Required action ▸ Repeat the lines below exactly as written, please, from the line with "rw [hadef] at hdescA" to the line with "rw [PySem.List.pyRange_zero_natCast, List.any_map]", both lines included, and no others.

(Items from a data source)
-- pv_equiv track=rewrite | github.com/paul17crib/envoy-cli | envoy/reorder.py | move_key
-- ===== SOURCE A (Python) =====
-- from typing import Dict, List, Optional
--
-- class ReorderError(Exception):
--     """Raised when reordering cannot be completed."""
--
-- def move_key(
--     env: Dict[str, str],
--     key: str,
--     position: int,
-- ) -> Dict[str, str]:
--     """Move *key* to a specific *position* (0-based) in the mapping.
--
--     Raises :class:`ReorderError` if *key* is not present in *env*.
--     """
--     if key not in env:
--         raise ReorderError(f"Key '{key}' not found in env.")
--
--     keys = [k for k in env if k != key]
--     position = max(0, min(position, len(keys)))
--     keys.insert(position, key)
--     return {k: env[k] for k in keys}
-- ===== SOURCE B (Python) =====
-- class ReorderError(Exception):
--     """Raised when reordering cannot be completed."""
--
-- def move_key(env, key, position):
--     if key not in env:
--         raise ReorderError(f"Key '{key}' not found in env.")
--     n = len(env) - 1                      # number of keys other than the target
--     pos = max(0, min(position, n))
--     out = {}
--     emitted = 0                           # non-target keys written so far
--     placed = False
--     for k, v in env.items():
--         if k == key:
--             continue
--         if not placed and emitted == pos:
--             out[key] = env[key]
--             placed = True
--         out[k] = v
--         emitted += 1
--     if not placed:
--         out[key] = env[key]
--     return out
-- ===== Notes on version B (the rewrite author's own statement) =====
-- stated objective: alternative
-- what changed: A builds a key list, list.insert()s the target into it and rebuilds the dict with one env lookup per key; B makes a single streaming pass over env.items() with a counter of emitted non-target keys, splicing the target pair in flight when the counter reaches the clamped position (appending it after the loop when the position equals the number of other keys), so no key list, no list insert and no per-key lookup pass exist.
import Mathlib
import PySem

* * *

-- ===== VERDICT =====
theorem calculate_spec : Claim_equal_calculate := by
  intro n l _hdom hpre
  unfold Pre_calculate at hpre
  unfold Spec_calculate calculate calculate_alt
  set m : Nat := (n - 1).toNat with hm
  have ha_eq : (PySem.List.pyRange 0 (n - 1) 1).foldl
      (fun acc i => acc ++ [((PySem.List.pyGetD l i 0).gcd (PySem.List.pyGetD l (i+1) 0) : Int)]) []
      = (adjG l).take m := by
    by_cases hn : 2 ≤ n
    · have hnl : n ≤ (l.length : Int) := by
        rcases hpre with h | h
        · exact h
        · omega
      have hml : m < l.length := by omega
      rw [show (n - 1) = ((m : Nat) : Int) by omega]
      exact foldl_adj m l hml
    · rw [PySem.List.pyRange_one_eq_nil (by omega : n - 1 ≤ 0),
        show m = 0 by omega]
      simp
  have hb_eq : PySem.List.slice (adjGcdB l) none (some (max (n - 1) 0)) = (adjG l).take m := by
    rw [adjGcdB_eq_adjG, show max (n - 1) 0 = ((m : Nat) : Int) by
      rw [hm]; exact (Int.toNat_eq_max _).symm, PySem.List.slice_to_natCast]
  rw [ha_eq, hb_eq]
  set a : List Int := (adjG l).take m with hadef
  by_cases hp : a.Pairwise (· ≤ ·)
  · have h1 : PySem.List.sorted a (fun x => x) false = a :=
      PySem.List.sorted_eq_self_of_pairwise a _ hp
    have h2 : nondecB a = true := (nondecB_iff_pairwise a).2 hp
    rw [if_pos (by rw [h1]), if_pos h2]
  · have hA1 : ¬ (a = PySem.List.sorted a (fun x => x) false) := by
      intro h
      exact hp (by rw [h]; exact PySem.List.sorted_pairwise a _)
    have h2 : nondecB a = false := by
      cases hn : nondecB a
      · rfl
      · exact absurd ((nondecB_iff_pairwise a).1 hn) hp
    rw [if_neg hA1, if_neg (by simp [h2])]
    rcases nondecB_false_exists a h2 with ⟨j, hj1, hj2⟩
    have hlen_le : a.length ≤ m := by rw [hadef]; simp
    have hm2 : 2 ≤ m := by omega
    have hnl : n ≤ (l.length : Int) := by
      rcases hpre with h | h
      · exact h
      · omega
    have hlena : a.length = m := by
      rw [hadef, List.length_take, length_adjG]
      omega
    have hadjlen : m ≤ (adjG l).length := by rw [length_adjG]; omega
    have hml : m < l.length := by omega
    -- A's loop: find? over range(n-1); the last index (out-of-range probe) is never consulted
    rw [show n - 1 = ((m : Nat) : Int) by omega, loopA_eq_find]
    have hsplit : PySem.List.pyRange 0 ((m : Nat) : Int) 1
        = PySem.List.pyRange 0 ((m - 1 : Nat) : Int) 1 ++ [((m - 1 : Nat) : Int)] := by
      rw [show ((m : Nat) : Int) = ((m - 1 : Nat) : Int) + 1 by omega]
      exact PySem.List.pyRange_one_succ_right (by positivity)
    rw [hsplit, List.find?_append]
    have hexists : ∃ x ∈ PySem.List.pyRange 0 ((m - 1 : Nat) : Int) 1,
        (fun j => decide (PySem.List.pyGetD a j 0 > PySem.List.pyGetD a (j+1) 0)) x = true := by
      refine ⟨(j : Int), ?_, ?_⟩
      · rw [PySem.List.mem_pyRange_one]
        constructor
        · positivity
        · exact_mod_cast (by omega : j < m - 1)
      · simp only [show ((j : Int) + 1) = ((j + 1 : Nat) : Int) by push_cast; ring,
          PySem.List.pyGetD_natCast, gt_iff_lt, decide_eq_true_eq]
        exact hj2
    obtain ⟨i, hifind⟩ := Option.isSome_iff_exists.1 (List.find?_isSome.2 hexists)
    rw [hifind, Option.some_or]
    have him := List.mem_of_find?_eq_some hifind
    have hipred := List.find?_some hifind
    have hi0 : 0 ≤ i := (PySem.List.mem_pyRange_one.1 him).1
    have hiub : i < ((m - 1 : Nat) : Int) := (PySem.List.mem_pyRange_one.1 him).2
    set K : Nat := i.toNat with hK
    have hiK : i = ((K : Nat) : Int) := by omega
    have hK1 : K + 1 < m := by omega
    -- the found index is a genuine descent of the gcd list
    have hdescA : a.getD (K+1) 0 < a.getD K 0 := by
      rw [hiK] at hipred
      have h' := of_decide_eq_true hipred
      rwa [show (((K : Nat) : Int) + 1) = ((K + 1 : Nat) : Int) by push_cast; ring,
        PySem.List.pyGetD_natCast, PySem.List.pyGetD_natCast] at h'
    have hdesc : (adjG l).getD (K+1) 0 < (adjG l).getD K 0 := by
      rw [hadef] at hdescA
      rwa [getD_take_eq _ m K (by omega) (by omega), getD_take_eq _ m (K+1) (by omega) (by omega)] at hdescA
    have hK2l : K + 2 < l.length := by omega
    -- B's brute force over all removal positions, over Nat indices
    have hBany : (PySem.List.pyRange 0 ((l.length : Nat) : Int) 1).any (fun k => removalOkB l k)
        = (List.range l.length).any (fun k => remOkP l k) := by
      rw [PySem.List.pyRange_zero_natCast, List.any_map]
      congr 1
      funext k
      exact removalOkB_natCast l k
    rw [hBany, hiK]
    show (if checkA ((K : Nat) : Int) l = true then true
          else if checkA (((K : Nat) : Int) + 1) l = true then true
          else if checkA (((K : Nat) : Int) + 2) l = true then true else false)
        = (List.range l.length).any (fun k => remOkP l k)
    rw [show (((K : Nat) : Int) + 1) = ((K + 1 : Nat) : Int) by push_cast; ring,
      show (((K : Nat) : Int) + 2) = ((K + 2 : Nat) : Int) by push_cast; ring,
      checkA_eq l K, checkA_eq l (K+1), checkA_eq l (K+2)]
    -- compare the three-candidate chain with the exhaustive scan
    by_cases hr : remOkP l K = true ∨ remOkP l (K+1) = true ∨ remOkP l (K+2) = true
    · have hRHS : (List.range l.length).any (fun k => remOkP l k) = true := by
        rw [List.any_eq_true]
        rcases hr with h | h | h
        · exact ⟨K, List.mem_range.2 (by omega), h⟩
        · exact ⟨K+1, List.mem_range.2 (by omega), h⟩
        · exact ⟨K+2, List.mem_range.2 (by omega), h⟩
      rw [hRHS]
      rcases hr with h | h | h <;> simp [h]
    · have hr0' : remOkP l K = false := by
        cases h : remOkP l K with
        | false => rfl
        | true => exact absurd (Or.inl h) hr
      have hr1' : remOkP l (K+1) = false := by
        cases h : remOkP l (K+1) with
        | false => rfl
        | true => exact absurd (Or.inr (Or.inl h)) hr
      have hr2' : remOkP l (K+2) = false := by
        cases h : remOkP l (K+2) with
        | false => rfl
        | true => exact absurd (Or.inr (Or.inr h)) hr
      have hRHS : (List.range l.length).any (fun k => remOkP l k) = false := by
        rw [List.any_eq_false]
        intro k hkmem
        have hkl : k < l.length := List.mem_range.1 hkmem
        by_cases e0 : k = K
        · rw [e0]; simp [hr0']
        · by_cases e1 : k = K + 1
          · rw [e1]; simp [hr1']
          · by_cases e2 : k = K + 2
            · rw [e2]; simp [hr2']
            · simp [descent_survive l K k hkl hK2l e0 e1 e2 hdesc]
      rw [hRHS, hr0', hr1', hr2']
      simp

Result of the task ▸
      rw [hadef] at hdescA
      rwa [getD_take_eq _ m K (by omega) (by omega), getD_take_eq _ m (K+1) (by omega) (by omega)] at hdescA
    have hK2l : K + 2 < l.length := by omega
    -- B's brute force over all removal positions, over Nat indices
    have hBany : (PySem.List.pyRange 0 ((l.length : Nat) : Int) 1).any (fun k => removalOkB l k)
        = (List.range l.length).any (fun k => remOkP l k) := by
      rw [PySem.List.pyRange_zero_natCast, List.any_map]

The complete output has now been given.